Data under study:
-- pv_equiv track=rewrite | github.com/BIRD-Laboratories/MLPScaling | create_experiments.py | estimate_vram
-- ===== SOURCE A (Python) =====
-- def estimate_vram(layer_count, width, input_size, output_size):
--     param_count = 0
--     for i in range(layer_count):
--         if i == 0:
--             param_count += (input_size * width) + width
--         else:
--             param_count += (width * width) + width
--     param_count += (width * output_size) + output_size
--
--     vram_usage = param_count * 4 + input_size * 4
--
--     return vram_usage, param_count
-- ===== SOURCE B (Python) =====
-- def estimate_vram(layer_count, width, input_size, output_size):
--     hidden = max(layer_count - 1, 0)
--     first = input_size * width + width if layer_count >= 1 else 0
--     param_count = first + hidden * (width * width + width) + width * output_size + output_size
--     return param_count * 4 + input_size * 4, param_count
-- ===== Notes on version B (the rewrite author's own statement) =====
-- stated objective: faster
-- what changed: replaced the O(layer_count) accumulation loop with a closed-form formula: first-layer term (if layer_count >= 1) + max(layer_count-1,0) hidden-layer terms + output term
import Mathlib
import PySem

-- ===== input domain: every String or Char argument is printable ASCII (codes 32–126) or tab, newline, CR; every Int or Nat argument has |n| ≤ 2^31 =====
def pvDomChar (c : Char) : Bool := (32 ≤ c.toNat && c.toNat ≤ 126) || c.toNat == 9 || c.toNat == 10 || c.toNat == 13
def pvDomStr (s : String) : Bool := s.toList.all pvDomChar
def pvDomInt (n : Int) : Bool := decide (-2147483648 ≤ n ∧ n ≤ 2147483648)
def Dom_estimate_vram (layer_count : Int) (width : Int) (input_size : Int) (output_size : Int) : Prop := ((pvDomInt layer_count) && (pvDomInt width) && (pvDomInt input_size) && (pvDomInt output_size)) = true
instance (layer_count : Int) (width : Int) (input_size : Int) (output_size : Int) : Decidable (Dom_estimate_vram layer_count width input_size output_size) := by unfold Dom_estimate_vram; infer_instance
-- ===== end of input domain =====

-- B replaces A's per-layer accumulation loop with closed-form O(1) arithmetic (objective: faster).

-- ===== PORT A =====
def estimate_vram (layer_count : Int) (width : Int) (input_size : Int) (output_size : Int) : List Int :=
  let param_count : Int := 0
  let param_count :=
    (PySem.List.pyRange 0 layer_count 1).foldl
      (fun acc i =>
        if i = 0 then acc + ((input_size * width) + width)
        else acc + ((width * width) + width)) param_count
  let param_count := param_count + ((width * output_size) + output_size)
  let vram_usage := param_count * 4 + input_size * 4
  [vram_usage, param_count]

-- ===== PORT B =====
def estimate_vram_alt (layer_count : Int) (width : Int) (input_size : Int) (output_size : Int) : List Int :=
  let hidden : Int := max (layer_count - 1) 0
  let first : Int := if 1 ≤ layer_count then input_size * width + width else 0
  let param_count := first + hidden * (width * width + width) + width * output_size + output_size
  [param_count * 4 + input_size * 4, param_count]

-- ===== PRECONDITION & SPEC =====
def Spec_estimate_vram (layer_count : Int) (width : Int) (input_size : Int) (output_size : Int) (out : List Int) : Prop := out = estimate_vram_alt layer_count width input_size output_size
instance (layer_count : Int) (width : Int) (input_size : Int) (output_size : Int) (out : List Int) : Decidable (Spec_estimate_vram layer_count width input_size output_size out) := by unfold Spec_estimate_vram; infer_instance

-- ===== CLAIM (what is proved, stated in full; the proofs are below) =====
def Claim_equal_estimate_vram : Prop := ∀ (layer_count : Int) (width : Int) (input_size : Int) (output_size : Int), Dom_estimate_vram layer_count width input_size output_size → Spec_estimate_vram layer_count width input_size output_size (estimate_vram layer_count width input_size output_size)

-- ===== LEMMAS AND PROOFS =====

-- A fold that adds c for every element of a list free of 0 adds length * c.
theorem foldl_const_add (u c : Int) (l : List Int) (h : ∀ x ∈ l, x ≠ 0) (a : Int) :
    l.foldl (fun acc i => if i = 0 then acc + u else acc + c) a = a + l.length * c := by
  induction l generalizing a with
  | nil => simp
  | cons x xs ih =>
    have hx : x ≠ 0 := h x (List.mem_cons_self)
    simp only [List.foldl_cons, if_neg hx, List.length_cons]
    rw [ih (fun y hy => h y (List.mem_cons_of_mem _ hy))]
    push_cast
    ring

theorem estimate_vram_eq_alt (layer_count width input_size output_size : Int) :
    estimate_vram layer_count width input_size output_size
      = estimate_vram_alt layer_count width input_size output_size := by
  unfold estimate_vram estimate_vram_alt
  by_cases hlc : 1 ≤ layer_count
  · rw [PySem.List.pyRange_one_cons (by omega : (0:Int) < layer_count)]
    simp only [List.foldl_cons]
    rw [foldl_const_add _ _ _
        (fun x hx => by
          have := (PySem.List.mem_pyRange_one).mp hx
          omega)]
    rw [PySem.List.length_pyRange_one,
        show ((layer_count - (0 + 1)).toNat : Int) = layer_count - 1 by omega,
        show max (layer_count - 1) 0 = layer_count - 1 by omega]
    simp only [if_true, if_pos hlc]
    ring_nf
  · rw [PySem.List.pyRange_one_eq_nil (by omega : layer_count ≤ 0)]
    have : max (layer_count - 1) 0 = 0 := by omega
    simp only [List.foldl_nil, this, if_neg hlc]
    ring_nf

-- ===== VERDICT (by name: the statement is the Claim_ definition above) =====
theorem estimate_vram_spec : Claim_equal_estimate_vram := by
  intro lc w i o _
  exact estimate_vram_eq_alt lc w i o
-- pv_equiv track=rewrite | github.com/SmarterApp/RDW_DataWarehouse | smarter/smarter/database/datasource.py | parse_db_settings
-- ===== SOURCE A (Python) =====
-- def parse_db_settings(settings):
--     '''
--     Returns a tuple of a list of tenants and a dictionary of tenant specfic options
--     '''
--     options = {}
--     tenants = []
--     tenant_options = {}
--     # Get all the generic edware db configurations
--     for key, val in settings.items():
--         if key.startswith('edware.db.'):
--             options[key[10:]] = val
--             # tenants have unique URL, extract tenant name based on url
--             if key.endswith('.url'):
--                 index = len(key) - 4
--                 tenant = key[10:index]
--                 tenants.append(tenant)
--     # Merge with tenant specific configurations
--     for tenant in tenants:
--         prefix = get_db_config_prefix(tenant)
--         for key, val in options.items():
--             # if it's a tenant specific config, there will be a period in the key
--             formatted = key.find('.')
--             new_key = key
--             if formatted > 0:
--                 new_key = key[0:formatted]
--             if new_key == tenant:
--                 # it's a tenant specific config
--                 tenant_options[prefix + key[(formatted + 1):]] = val
--             elif new_key not in tenants and options.get(tenant + '.' + new_key) is None:
--                 # it's not a tenant specific and we're not looking at a config of another tenant
--                 tenant_options[prefix + new_key] = val
--
--     return tenants, tenant_options
--
-- def get_db_config_prefix(tenant):
--     '''
--     Returns the prefix for a tenantmore  for sqlalchemy db configuration
--     '''
--     return 'edware.db.' + tenant + "."
-- ===== SOURCE B (Python) =====
-- def parse_db_settings(settings):
--     '''
--     Returns a tuple of a list of tenants and a dictionary of tenant specfic options
--     '''
--     options = {}
--     tenants = []
--     for key, val in settings.items():
--         if key.startswith('edware.db.'):
--             options[key[10:]] = val
--             if key.endswith('.url'):
--                 tenants.append(key[10:len(key) - 4])
--     # Single pass over the options: route each entry into a per-tenant bucket,
--     # then lay the buckets out tenant by tenant.
--     buckets = {t: [] for t in tenants}
--     for key, val in options.items():
--         i = key.find('.')
--         base = key[0:i] if i > 0 else key
--         rest = key[i + 1:]
--         if base in buckets:
--             buckets[base].append(('edware.db.' + base + '.' + rest, val))
--         else:
--             for t in tenants:
--                 if options.get(t + '.' + base) is None:
--                     buckets[t].append(('edware.db.' + t + '.' + base, val))
--     tenant_options = {}
--     for t in tenants:
--         for k, v in buckets[t]:
--             tenant_options[k] = v
--     return tenants, tenant_options
-- ===== Notes on version B (the rewrite author's own statement) =====
-- stated objective: alternative
-- what changed: A rescans the whole options dict once per tenant, re-splitting every key and deciding per (tenant, key) pair; B makes a single routing pass over the options that splits each key once and distributes each entry into per-tenant buckets (tenant-specific entries to their one tenant, generic entries to every tenant without an override), then lays the buckets out tenant by tenant.
import Mathlib
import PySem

What the exercise asks: Starting at the line that contains "for k, v in", copy each line through the last one in the records, exactly, and output nothing else.

Finished exercise:
--         for k, v in buckets[t]:
--             tenant_options[k] = v
--     return tenants, tenant_options
-- ===== Notes on version B (the rewrite author's own statement) =====
-- stated objective: alternative
-- what changed: A rescans the whole options dict once per tenant, re-splitting every key and deciding per (tenant, key) pair; B makes a single routing pass over the options that splits each key once and distributes each entry into per-tenant buckets (tenant-specific entries to their one tenant, generic entries to every tenant without an override), then lays the buckets out tenant by tenant.
import Mathlib
import PySem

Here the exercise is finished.